> _The task_:
Find the lines below that contain "core" and tally them. Return only the total.

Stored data
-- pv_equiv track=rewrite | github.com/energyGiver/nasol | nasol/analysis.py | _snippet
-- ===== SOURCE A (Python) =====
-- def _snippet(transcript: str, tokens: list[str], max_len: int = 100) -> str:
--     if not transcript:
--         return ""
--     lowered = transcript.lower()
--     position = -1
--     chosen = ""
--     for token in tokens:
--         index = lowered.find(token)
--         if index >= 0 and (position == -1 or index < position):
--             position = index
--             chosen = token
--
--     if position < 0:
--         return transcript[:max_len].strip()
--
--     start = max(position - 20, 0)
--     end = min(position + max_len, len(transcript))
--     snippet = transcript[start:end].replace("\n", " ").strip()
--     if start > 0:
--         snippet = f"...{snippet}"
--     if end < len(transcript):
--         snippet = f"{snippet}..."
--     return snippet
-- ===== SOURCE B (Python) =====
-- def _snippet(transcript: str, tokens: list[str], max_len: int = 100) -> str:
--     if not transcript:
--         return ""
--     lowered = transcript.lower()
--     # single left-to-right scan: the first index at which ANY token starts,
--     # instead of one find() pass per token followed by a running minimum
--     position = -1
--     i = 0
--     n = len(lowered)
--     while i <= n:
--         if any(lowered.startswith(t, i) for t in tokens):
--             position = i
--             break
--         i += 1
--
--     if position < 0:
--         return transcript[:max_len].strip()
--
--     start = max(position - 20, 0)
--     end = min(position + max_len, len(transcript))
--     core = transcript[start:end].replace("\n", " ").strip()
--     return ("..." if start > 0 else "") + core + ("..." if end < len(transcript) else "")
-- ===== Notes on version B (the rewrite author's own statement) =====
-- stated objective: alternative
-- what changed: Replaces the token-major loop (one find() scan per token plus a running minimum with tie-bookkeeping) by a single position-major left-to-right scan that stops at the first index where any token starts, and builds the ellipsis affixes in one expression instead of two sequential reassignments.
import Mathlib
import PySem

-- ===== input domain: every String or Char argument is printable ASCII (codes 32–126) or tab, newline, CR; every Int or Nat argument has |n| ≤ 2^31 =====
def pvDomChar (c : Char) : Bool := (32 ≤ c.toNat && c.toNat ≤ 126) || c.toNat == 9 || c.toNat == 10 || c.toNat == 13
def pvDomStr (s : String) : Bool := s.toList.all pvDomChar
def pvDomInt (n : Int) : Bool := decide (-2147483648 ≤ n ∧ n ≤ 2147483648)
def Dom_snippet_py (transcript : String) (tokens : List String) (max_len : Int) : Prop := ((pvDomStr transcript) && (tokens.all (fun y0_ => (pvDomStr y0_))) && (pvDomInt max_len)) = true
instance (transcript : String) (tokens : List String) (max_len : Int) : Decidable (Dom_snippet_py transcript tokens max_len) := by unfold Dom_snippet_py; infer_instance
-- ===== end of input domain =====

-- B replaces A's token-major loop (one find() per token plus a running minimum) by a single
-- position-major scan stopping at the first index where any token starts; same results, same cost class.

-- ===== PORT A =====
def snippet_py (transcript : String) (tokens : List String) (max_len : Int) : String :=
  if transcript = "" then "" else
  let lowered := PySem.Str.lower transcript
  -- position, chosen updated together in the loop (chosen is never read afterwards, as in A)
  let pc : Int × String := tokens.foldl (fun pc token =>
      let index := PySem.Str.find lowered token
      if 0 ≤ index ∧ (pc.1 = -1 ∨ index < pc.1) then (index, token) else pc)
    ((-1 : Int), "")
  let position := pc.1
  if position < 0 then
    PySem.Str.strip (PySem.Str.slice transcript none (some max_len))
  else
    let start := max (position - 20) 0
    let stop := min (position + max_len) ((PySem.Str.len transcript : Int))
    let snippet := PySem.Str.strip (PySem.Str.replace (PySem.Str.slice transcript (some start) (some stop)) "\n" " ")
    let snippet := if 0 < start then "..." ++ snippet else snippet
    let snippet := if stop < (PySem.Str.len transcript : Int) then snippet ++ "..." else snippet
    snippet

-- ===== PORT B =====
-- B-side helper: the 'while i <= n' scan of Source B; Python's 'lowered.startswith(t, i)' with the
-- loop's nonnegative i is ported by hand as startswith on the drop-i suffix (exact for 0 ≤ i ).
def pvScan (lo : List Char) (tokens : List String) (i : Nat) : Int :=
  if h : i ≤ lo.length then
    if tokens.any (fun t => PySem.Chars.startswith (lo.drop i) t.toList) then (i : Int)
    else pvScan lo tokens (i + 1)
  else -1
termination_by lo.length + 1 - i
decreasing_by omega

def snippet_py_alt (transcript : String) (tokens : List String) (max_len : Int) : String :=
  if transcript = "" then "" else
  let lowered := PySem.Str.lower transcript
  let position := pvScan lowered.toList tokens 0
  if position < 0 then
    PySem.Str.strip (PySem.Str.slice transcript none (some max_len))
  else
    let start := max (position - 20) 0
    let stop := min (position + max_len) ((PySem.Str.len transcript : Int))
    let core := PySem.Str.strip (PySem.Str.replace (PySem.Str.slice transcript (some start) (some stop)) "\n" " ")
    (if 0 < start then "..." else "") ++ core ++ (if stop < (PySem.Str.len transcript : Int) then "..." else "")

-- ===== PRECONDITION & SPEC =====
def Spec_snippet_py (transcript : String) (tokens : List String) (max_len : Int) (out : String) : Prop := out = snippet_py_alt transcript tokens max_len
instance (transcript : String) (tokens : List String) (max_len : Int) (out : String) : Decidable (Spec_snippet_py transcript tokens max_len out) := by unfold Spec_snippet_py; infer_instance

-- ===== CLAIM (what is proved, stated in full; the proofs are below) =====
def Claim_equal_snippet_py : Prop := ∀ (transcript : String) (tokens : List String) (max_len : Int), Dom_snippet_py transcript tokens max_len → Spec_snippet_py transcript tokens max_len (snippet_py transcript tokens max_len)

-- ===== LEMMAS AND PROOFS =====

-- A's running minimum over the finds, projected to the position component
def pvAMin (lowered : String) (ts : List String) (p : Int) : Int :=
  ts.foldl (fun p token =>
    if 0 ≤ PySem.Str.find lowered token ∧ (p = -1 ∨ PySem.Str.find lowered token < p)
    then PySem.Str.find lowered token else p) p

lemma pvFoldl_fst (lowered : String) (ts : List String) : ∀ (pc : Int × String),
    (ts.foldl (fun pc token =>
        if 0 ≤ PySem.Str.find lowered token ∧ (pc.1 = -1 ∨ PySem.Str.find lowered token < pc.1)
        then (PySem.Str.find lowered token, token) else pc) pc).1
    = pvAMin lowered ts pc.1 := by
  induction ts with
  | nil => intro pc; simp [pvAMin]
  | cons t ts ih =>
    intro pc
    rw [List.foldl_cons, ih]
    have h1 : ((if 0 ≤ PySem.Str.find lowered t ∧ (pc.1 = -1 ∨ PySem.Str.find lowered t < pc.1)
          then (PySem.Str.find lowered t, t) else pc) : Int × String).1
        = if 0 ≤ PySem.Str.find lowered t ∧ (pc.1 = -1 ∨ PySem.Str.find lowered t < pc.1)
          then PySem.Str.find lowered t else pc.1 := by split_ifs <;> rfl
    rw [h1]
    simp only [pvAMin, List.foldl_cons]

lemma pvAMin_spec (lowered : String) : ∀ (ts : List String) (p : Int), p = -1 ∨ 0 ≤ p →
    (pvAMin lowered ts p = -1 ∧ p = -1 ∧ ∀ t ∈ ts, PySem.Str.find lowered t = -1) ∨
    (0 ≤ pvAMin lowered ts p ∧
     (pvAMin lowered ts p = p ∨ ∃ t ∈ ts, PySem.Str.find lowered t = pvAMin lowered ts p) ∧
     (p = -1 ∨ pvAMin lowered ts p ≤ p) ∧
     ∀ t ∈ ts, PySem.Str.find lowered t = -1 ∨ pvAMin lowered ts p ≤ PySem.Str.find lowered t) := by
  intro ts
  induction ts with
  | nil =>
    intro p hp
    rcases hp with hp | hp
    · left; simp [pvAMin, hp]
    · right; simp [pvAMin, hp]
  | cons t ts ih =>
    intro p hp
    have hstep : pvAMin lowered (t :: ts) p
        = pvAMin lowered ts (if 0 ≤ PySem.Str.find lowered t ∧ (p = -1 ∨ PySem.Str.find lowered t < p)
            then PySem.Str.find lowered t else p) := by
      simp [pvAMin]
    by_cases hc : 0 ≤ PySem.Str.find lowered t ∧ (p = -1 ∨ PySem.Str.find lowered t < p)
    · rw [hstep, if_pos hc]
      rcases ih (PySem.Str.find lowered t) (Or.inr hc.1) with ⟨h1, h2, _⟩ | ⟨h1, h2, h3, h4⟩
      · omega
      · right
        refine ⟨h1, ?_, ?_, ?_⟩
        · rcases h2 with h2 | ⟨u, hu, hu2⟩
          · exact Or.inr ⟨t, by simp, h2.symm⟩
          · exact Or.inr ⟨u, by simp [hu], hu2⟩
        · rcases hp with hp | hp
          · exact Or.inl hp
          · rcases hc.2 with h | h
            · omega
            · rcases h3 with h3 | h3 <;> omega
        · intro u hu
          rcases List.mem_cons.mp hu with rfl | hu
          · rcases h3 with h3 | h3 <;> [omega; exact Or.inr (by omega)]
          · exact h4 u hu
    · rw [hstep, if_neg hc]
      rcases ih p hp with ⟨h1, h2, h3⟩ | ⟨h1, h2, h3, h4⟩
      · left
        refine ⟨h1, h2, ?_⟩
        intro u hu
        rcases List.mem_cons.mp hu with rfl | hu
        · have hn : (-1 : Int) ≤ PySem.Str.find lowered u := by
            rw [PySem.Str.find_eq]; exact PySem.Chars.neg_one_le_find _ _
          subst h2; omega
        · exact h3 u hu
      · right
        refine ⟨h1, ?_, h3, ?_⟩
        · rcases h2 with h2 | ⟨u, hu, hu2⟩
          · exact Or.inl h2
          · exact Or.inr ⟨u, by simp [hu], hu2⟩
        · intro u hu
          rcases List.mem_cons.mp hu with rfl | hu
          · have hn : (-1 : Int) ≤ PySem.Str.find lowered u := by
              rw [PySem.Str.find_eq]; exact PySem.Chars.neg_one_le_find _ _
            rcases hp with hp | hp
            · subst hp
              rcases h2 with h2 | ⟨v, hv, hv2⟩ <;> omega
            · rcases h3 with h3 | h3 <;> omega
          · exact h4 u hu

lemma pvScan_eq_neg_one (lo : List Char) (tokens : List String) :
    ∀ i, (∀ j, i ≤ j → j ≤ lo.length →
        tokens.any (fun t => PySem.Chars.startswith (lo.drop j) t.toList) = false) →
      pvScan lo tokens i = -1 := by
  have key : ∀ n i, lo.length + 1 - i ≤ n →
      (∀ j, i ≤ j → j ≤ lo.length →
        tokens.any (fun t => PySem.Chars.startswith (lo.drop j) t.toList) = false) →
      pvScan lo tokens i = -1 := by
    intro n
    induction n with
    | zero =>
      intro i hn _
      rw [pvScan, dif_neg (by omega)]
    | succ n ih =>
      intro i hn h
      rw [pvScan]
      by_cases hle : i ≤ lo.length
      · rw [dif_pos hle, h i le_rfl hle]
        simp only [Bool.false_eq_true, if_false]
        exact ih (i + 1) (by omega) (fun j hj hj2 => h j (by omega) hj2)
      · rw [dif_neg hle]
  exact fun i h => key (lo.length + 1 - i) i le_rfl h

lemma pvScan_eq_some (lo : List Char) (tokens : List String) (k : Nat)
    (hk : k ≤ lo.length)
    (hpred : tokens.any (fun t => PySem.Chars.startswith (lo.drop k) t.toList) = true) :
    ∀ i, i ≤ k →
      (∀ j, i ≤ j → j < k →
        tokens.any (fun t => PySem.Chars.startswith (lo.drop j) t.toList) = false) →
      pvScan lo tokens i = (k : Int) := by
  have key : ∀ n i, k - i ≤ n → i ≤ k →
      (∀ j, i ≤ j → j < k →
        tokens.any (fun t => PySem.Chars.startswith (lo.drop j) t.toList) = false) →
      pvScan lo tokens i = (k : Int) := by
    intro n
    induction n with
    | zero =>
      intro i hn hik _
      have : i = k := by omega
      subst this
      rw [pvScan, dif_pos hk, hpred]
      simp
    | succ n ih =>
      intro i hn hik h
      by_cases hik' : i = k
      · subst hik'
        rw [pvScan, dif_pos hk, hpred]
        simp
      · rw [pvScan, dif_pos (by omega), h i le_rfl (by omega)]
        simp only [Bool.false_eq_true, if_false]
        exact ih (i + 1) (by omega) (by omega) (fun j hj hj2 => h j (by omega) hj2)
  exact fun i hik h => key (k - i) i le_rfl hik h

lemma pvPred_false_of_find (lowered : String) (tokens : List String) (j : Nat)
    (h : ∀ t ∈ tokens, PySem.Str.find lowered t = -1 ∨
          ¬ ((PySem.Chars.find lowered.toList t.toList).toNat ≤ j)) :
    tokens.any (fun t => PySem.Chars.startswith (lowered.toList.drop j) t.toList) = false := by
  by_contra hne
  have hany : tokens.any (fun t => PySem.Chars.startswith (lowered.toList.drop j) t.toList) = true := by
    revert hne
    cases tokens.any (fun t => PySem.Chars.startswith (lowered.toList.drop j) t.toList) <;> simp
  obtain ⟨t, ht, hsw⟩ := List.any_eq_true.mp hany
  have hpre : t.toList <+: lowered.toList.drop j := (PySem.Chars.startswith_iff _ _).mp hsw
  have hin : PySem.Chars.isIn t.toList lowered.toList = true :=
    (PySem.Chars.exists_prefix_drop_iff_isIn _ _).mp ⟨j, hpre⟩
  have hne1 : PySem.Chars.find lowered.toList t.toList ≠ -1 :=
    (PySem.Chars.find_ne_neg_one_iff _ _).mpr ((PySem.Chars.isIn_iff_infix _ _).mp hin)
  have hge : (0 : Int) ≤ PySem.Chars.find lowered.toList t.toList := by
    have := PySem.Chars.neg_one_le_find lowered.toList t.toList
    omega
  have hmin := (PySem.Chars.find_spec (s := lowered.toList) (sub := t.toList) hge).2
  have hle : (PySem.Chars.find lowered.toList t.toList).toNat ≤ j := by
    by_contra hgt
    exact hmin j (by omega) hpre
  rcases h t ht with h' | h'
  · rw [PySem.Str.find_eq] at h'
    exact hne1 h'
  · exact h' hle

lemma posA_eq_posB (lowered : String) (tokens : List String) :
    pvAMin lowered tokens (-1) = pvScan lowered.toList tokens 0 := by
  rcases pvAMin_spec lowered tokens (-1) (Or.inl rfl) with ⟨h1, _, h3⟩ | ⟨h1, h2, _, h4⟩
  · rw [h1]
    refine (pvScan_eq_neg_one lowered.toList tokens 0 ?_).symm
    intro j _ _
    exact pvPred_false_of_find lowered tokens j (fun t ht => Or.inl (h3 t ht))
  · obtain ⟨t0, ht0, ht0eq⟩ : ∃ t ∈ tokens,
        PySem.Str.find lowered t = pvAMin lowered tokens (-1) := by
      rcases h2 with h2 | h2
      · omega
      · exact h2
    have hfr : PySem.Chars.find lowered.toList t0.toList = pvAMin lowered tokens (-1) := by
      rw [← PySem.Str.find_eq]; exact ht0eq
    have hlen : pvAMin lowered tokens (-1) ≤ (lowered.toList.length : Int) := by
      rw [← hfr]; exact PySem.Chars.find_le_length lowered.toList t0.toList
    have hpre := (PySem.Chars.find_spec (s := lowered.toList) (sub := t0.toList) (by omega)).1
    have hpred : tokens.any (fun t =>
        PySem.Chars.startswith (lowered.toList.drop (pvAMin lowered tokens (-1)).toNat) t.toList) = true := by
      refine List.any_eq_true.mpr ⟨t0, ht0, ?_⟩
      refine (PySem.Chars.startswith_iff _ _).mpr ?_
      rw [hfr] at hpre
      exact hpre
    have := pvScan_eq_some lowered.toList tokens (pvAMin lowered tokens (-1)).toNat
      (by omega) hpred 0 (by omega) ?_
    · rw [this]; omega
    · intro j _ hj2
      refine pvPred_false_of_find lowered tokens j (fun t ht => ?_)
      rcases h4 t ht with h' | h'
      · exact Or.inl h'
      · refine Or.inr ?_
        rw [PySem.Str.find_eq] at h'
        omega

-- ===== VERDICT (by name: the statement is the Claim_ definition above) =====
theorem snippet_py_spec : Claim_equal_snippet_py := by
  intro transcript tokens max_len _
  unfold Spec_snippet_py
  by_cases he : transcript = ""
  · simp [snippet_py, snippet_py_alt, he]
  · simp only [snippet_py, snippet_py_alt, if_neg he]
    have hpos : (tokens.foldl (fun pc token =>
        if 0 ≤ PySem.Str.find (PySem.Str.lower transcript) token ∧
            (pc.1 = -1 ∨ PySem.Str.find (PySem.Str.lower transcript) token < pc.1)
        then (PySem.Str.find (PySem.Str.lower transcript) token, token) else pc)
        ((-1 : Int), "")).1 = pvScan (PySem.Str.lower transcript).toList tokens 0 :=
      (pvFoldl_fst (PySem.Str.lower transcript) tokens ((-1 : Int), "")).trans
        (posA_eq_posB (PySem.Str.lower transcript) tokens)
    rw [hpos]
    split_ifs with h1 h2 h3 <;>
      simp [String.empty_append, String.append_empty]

==

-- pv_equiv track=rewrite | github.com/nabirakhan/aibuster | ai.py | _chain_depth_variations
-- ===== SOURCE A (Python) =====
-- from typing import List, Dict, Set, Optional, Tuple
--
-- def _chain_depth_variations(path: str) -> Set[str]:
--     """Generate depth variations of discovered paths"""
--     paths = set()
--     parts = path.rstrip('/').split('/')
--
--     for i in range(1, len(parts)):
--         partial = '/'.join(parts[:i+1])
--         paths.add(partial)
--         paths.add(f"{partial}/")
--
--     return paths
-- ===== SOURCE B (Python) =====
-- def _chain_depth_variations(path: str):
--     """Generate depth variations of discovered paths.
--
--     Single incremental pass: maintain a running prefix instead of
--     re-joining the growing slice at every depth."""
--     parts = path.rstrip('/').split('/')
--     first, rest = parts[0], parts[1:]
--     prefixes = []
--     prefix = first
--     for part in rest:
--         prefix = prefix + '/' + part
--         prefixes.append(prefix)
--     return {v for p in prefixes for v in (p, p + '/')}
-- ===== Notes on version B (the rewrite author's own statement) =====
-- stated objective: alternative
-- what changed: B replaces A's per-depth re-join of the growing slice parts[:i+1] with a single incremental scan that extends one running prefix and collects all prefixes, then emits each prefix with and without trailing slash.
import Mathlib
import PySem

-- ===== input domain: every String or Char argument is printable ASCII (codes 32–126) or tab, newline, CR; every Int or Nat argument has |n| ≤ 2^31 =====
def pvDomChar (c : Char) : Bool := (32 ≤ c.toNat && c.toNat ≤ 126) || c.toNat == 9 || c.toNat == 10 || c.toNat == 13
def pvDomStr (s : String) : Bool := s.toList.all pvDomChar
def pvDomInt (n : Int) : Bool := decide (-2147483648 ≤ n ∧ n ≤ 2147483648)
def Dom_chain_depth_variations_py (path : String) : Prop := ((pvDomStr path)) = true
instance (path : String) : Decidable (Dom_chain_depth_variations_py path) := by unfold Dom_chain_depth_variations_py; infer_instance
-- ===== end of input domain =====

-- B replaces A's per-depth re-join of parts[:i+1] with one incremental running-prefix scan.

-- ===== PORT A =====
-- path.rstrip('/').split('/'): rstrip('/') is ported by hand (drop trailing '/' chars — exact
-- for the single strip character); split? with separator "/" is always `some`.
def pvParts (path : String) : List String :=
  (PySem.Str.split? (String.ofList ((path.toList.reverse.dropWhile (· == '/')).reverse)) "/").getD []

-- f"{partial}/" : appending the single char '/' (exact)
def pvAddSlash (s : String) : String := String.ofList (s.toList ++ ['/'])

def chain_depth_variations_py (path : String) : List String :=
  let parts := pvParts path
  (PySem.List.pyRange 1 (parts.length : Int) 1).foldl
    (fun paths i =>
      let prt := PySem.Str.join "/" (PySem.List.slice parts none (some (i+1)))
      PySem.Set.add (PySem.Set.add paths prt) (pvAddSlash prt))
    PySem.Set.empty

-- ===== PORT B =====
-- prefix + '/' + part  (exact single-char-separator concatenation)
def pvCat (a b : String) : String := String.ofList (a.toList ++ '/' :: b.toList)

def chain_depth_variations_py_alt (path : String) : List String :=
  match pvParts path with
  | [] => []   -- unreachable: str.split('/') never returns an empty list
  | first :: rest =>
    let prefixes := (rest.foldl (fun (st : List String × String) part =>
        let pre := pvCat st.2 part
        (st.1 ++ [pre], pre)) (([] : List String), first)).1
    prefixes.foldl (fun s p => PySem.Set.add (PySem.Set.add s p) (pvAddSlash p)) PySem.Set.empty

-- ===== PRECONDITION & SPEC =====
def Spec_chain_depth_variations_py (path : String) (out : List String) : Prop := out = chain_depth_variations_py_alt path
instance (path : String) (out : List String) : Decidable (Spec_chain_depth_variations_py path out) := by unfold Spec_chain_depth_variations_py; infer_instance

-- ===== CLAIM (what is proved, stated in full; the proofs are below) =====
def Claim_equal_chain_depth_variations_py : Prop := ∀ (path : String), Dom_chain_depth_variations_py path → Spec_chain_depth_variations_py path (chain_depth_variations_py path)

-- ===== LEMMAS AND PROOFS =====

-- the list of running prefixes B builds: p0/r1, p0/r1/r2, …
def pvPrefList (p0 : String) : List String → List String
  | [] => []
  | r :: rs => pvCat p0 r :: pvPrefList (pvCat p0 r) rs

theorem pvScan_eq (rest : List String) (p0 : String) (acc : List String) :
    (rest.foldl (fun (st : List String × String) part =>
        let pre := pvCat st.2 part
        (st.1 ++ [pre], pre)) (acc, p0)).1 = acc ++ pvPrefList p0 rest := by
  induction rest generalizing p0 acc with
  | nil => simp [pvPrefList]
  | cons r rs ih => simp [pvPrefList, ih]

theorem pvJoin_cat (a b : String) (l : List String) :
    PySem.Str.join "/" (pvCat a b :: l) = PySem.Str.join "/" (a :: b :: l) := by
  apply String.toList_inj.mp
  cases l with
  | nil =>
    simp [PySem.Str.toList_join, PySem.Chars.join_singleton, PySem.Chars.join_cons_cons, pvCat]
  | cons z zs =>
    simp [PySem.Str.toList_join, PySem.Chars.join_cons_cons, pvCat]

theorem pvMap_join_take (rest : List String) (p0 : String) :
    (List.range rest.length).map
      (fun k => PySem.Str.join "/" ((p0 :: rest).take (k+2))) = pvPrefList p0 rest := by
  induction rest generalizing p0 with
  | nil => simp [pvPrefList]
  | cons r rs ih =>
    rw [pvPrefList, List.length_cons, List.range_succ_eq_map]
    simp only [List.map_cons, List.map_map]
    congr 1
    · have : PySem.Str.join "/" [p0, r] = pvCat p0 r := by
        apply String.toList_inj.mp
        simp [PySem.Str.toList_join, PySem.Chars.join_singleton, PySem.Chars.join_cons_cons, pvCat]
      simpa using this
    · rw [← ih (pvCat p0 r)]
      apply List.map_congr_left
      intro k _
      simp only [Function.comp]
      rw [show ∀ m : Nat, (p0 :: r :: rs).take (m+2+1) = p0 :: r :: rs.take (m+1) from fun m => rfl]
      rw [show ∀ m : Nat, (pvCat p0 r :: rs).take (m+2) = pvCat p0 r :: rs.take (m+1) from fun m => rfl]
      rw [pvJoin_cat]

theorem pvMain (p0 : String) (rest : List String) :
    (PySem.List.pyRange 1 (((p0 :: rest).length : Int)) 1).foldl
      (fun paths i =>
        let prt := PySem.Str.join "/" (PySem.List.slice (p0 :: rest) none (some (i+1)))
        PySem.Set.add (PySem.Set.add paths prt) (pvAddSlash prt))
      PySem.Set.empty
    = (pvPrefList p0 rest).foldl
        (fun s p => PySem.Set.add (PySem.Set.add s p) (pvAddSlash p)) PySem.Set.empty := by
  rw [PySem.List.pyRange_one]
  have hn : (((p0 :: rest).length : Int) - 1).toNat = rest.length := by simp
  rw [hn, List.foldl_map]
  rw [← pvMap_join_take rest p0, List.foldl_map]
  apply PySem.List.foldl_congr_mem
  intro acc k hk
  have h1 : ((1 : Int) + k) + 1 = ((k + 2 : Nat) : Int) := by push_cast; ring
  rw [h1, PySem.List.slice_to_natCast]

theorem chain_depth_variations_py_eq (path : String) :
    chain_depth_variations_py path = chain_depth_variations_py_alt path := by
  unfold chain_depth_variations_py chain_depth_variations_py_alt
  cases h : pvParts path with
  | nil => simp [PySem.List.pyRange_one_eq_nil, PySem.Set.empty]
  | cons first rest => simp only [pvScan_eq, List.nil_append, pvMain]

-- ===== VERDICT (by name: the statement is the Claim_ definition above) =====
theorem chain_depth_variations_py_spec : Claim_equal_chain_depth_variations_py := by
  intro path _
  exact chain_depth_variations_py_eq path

> _Exercise solution_:
4